What needs to be done —
Please output exactly the part of the records below that opens with the line containing "(bs.foldl (fun (st : List" and closes with the line containing "let p := pvWhileB fs bait st.2", both lines included, and nothing else.

Source material —
__________________________________________________
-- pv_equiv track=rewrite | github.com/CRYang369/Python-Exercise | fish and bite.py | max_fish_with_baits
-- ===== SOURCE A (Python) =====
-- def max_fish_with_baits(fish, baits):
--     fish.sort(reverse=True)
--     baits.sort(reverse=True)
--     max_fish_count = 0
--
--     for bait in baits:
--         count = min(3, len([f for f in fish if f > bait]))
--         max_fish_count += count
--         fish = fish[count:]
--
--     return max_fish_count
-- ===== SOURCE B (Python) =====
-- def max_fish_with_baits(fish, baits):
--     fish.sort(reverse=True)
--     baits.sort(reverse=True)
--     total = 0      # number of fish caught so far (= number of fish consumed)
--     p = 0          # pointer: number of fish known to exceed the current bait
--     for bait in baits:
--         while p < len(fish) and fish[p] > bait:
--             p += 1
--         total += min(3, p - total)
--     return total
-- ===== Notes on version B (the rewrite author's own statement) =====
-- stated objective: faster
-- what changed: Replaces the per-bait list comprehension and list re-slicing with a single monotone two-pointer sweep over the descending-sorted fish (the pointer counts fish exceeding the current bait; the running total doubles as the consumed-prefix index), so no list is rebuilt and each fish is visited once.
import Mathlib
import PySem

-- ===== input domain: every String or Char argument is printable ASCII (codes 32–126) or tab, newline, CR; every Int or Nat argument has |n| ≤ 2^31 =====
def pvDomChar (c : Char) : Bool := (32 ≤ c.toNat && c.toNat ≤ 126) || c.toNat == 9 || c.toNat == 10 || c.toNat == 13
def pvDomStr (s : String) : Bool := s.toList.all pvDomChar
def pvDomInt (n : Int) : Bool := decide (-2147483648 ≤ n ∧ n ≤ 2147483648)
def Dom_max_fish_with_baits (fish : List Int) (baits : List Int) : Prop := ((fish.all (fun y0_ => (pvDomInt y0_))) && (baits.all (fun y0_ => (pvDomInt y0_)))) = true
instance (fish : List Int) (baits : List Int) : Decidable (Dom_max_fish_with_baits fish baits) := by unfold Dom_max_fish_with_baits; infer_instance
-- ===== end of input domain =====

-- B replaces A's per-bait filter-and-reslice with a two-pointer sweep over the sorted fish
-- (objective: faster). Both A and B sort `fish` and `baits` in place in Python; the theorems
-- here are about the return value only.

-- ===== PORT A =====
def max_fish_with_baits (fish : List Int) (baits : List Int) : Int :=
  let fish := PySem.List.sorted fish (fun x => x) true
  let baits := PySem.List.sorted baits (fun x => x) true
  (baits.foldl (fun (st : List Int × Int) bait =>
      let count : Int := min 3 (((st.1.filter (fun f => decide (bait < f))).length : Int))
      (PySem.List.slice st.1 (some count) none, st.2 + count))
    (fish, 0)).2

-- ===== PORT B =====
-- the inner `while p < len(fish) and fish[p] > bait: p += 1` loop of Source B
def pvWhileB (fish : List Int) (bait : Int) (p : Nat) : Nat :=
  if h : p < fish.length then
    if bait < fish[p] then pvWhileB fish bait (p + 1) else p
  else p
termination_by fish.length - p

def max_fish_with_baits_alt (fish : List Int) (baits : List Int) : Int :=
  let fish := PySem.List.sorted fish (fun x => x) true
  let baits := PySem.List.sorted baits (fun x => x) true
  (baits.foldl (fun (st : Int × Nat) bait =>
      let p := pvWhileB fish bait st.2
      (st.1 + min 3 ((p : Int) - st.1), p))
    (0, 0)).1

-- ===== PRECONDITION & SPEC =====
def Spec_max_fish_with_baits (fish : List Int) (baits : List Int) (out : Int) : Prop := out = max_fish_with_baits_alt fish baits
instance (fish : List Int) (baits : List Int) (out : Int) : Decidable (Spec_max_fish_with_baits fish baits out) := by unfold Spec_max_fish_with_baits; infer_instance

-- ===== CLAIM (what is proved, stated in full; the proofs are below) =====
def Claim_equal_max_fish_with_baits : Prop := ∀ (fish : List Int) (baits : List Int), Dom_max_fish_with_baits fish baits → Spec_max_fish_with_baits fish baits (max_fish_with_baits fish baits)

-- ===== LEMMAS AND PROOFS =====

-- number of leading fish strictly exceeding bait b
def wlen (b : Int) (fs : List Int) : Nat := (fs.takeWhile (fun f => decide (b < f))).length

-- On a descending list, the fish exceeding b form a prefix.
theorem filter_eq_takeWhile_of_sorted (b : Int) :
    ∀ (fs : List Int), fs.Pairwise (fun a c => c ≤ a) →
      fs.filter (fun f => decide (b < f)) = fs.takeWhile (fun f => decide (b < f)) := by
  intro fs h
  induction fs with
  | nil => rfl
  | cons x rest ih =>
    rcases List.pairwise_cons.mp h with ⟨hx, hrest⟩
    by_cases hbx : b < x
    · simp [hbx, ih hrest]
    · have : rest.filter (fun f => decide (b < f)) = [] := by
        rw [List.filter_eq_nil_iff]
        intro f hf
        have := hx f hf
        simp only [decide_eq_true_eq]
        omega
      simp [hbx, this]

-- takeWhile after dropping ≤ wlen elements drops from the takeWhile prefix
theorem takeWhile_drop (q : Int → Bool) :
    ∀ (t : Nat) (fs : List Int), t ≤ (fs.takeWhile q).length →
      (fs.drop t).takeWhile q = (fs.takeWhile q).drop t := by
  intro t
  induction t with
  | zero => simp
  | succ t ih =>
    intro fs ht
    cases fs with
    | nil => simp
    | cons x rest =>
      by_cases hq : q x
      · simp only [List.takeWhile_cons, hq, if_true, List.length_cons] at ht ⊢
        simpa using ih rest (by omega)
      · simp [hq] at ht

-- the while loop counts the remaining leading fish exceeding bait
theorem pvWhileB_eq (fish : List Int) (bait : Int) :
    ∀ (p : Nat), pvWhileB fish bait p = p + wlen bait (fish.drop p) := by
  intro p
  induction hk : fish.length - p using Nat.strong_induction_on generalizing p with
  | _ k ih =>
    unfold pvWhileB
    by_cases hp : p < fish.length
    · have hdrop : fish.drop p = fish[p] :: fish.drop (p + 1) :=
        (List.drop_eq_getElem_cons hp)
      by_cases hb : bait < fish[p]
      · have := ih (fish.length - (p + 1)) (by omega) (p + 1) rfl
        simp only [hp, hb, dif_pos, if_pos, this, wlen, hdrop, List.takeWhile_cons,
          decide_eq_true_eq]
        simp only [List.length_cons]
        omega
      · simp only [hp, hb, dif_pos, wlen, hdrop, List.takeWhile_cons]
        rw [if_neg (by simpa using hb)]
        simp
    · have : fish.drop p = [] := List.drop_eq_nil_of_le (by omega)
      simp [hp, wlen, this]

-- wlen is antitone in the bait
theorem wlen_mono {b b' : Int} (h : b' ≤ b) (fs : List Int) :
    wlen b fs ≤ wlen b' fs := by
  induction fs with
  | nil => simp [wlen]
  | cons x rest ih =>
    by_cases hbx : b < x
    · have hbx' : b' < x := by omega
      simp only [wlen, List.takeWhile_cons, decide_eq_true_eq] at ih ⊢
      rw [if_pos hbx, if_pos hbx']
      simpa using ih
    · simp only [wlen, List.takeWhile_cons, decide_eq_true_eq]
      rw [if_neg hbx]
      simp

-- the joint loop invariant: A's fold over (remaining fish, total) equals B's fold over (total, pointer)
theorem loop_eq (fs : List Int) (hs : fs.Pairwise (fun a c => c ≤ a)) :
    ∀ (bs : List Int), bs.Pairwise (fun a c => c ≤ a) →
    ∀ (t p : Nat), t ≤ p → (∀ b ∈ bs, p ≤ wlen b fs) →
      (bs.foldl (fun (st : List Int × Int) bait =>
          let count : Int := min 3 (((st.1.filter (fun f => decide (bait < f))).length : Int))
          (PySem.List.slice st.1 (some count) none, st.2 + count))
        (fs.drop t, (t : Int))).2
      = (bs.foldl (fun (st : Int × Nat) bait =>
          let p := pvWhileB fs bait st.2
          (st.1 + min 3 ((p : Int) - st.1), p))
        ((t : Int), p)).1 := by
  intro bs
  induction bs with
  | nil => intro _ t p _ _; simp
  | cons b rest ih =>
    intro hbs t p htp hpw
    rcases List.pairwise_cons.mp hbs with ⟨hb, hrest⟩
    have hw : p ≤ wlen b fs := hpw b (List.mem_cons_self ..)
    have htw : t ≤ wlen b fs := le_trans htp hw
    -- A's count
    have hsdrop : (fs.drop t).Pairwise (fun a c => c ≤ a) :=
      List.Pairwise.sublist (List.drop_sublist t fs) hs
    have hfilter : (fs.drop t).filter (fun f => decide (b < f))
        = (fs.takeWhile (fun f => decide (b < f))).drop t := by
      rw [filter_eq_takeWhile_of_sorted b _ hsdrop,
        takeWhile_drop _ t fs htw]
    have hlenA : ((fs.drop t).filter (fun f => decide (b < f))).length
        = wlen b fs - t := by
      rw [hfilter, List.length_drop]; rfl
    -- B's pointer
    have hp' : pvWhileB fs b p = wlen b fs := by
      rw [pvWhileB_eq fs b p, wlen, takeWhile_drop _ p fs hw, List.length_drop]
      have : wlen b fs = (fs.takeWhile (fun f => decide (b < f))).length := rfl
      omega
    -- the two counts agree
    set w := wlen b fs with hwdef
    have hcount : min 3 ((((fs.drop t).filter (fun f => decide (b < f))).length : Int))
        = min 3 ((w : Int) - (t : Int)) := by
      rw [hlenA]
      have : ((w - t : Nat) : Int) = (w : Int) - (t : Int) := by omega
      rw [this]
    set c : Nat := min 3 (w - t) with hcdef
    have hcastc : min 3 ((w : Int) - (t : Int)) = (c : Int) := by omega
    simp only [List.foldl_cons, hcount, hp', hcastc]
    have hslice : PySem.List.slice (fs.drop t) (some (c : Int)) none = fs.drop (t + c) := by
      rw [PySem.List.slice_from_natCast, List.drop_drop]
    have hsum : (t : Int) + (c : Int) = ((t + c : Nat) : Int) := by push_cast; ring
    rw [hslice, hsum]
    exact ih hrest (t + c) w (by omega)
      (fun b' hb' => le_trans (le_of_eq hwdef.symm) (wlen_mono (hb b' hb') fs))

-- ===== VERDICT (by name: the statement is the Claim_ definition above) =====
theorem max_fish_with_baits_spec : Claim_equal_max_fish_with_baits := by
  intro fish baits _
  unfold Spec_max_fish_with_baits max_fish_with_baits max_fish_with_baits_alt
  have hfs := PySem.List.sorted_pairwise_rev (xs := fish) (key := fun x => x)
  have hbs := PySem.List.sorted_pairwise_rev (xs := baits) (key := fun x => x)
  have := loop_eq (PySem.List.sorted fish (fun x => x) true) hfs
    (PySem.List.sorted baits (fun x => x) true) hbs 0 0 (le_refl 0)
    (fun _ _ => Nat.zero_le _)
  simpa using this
__________________________________________________
Written solution —
      (bs.foldl (fun (st : List Int × Int) bait =>
          let count : Int := min 3 (((st.1.filter (fun f => decide (bait < f))).length : Int))
          (PySem.List.slice st.1 (some count) none, st.2 + count))
        (fs.drop t, (t : Int))).2
      = (bs.foldl (fun (st : Int × Nat) bait =>
          let p := pvWhileB fs bait st.2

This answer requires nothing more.